─── Entries provided ───

-- pv_equiv track=rewrite | github.com/Burmese-AI/mini-bookmark-telegram | parser.py | filter_empty_headings
-- ===== SOURCE A (Python) =====
-- from typing import Dict, List, Optional, Tuple
--
-- def filter_empty_headings(content: List[Dict]) -> List[Dict]:
--     """Remove empty headings from the content."""
--     filtered_content = []
--     for i, item in enumerate(content):
--         if item['tag'].startswith('h'):
--             if i == len(content) - 1 or content[i+1]['tag'].startswith('h'):
--                 continue
--         filtered_content.append(item)
--     return filtered_content
-- ===== SOURCE B (Python) =====
-- def filter_empty_headings(content):
--     """Remove empty headings from the content (backward pass with carried state)."""
--     result = []
--     next_is_heading = True  # end of list counts as "followed by heading/end"
--     for item in reversed(content):
--         is_heading = item['tag'].startswith('h')
--         if not (is_heading and next_is_heading):
--             result.insert(0, item)
--         next_is_heading = is_heading
--     return result
-- ===== Notes on version B (the rewrite author's own statement) =====
-- stated objective: alternative
-- what changed: Replaced the forward loop with index lookahead (content[i+1]) by a single backward pass carrying a 'next item is a heading or end' boolean, prepending kept items; no indexing at all.
import Mathlib
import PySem

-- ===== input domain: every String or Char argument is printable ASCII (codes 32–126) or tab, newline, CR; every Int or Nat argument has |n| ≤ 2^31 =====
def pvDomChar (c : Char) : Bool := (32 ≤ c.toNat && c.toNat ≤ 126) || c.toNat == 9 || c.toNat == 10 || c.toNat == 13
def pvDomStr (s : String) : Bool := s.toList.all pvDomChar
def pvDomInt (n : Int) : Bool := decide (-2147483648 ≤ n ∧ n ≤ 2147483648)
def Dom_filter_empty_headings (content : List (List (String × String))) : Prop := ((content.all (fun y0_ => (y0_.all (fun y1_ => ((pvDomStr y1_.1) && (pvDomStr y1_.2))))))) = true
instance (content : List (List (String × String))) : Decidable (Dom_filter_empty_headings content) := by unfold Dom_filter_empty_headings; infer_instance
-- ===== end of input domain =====

-- B replaces A's forward loop with index lookahead by a backward pass carrying a boolean; alternative decomposition, same cost.

-- ===== PORT A =====
-- item['tag'] : first match in the association list (Python dicts have unique keys); Pre_ guarantees the key exists
def pvTag (item : List (String × String)) : String :=
  (((item.find? (fun p => p.1 == "tag")).map (·.2)).getD "")

def pvIsH (item : List (String × String)) : Bool :=
  PySem.Str.startswith (pvTag item) "h"

-- the for-loop over enumerate(content), as structural recursion carrying the index i
def pvGoA (content : List (List (String × String))) (i : Nat) :
    List (List (String × String)) → List (List (String × String))
  | [] => []
  | item :: rest =>
    (if pvIsH item then
       if i == content.length - 1
           || pvIsH ((PySem.List.pyGet? content ((i : Int) + 1)).getD []) then
         []  -- continue
       else [item]
     else [item]) ++ pvGoA content (i + 1) rest

def filter_empty_headings (content : List (List (String × String))) : List (List (String × String)) :=
  pvGoA content 0 content

-- ===== PORT B =====
-- backward pass: foldr carrying (next_is_heading, result); items are prepended
def filter_empty_headings_alt (content : List (List (String × String))) : List (List (String × String)) :=
  (content.foldr
    (fun item (st : Bool × List (List (String × String))) =>
      (pvIsH item, if pvIsH item && st.1 then st.2 else item :: st.2))
    (true, [])).2

-- ===== PRECONDITION & SPEC =====
-- A (and B) raise KeyError when some item lacks the key 'tag'; exactly those inputs are excluded.
def Pre_filter_empty_headings (content : List (List (String × String))) : Prop :=
  ∀ item ∈ content, item.any (fun p => p.1 == "tag") = true
instance (content : List (List (String × String))) : Decidable (Pre_filter_empty_headings content) := by unfold Pre_filter_empty_headings; infer_instance

def pvWitness_filter_empty_headings : (List (List (String × String))) :=
  [[("tag", "h1")], [("tag", "p")], [("tag", "h2")]]

def Spec_filter_empty_headings (content : List (List (String × String))) (out : List (List (String × String))) : Prop := out = filter_empty_headings_alt content
instance (content : List (List (String × String))) (out : List (List (String × String))) : Decidable (Spec_filter_empty_headings content out) := by unfold Spec_filter_empty_headings; infer_instance

-- ===== CLAIM (what is proved, stated in full; the proofs are below) =====
def Claim_equal_filter_empty_headings : Prop := ∀ (content : List (List (String × String))), Dom_filter_empty_headings content → Pre_filter_empty_headings content → Spec_filter_empty_headings content (filter_empty_headings content)

-- ===== LEMMAS AND PROOFS =====

-- reference recursion both ports are reduced to
def pvNextH : List (List (String × String)) → Bool
  | [] => true
  | y :: _ => pvIsH y

def pvRec : List (List (String × String)) → List (List (String × String))
  | [] => []
  | x :: l => (if pvIsH x && pvNextH l then [] else [x]) ++ pvRec l

theorem alt_eq_rec (l : List (List (String × String))) :
    filter_empty_headings_alt l = pvRec l ∧
    (l.foldr
      (fun item (st : Bool × List (List (String × String))) =>
        (pvIsH item, if pvIsH item && st.1 then st.2 else item :: st.2))
      (true, [])).1 = pvNextH l := by
  induction l with
  | nil => simp [filter_empty_headings_alt, pvRec, pvNextH]
  | cons x l ih =>
    obtain ⟨ih1, ih2⟩ := ih
    simp only [filter_empty_headings_alt, List.foldr_cons] at ih1 ih2 ⊢
    refine ⟨?_, by simp [pvNextH]⟩
    rw [ih2, ih1]
    cases h : (pvIsH x && pvNextH l) <;> simp [pvRec, h]

theorem goA_eq_rec (content : List (List (String × String))) :
    ∀ (rest : List (List (String × String))) (i : Nat),
      i + rest.length = content.length → content.drop i = rest →
      pvGoA content i rest = pvRec rest := by
  intro rest
  induction rest with
  | nil => intro i _ _; simp [pvGoA, pvRec]
  | cons item rest' ih =>
    intro i hlen hdrop
    simp only [List.length_cons] at hlen
    have hlen' : (i + 1) + rest'.length = content.length := by omega
    have hdrop' : content.drop (i + 1) = rest' := by
      rw [← List.tail_drop, hdrop]; rfl
    have hget : content[(i+1)]? = rest'.head? := by
      have h0 : (content.drop (i+1))[0]? = content[(i+1)+0]? := List.getElem?_drop
      rw [hdrop'] at h0
      simpa [List.head?_eq_getElem?] using h0.symm
    have hpy : PySem.List.pyGet? content ((i : Int) + 1) = rest'.head? := by
      have hc : ((i : Int) + 1) = ((i + 1 : Nat) : Int) := by push_cast; ring
      rw [hc, PySem.List.pyGet?_natCast, hget]
    have hrec : pvGoA content (i+1) rest' = pvRec rest' :=
      ih (i+1) hlen' hdrop'
    rw [pvGoA, pvRec, hrec, hpy]
    have hcond : (i == content.length - 1
        || pvIsH ((rest'.head?).getD [])) = pvNextH rest' := by
      cases rest' with
      | nil =>
        have hi : (i == content.length - 1) = true := by
          simp only [List.length_nil] at hlen
          have : i = content.length - 1 := by omega
          simp [this]
        simp [hi, pvNextH]
      | cons y t =>
        have hi : (i == content.length - 1) = false := by
          simp only [List.length_cons] at hlen'
          simp only [beq_eq_false_iff_ne, ne_eq]
          omega
        simp [hi, pvNextH]
    rw [hcond]
    cases h : pvIsH item <;> cases h2 : pvNextH rest' <;> simp

-- ===== VERDICT (by name: the statement is the Claim_ definition above) =====
theorem filter_empty_headings_spec : Claim_equal_filter_empty_headings := by
  intro content _ _
  unfold Spec_filter_empty_headings filter_empty_headings
  rw [(alt_eq_rec content).1]
  exact goA_eq_rec content content 0 (by simp) (by simp)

───

**Task instructions:** Using the listing above, list every line in which the string "loop" occurs.

**Expected answer:**
-- what changed: Replaced the forward loop with index lookahead (content[i+1]) by a single backward pass carrying a 'next item is a heading or end' boolean, prepending kept items; no indexing at all.
-- B replaces A's forward loop with index lookahead by a backward pass carrying a boolean; alternative decomposition, same cost.
-- the for-loop over enumerate(content), as structural recursion carrying the index i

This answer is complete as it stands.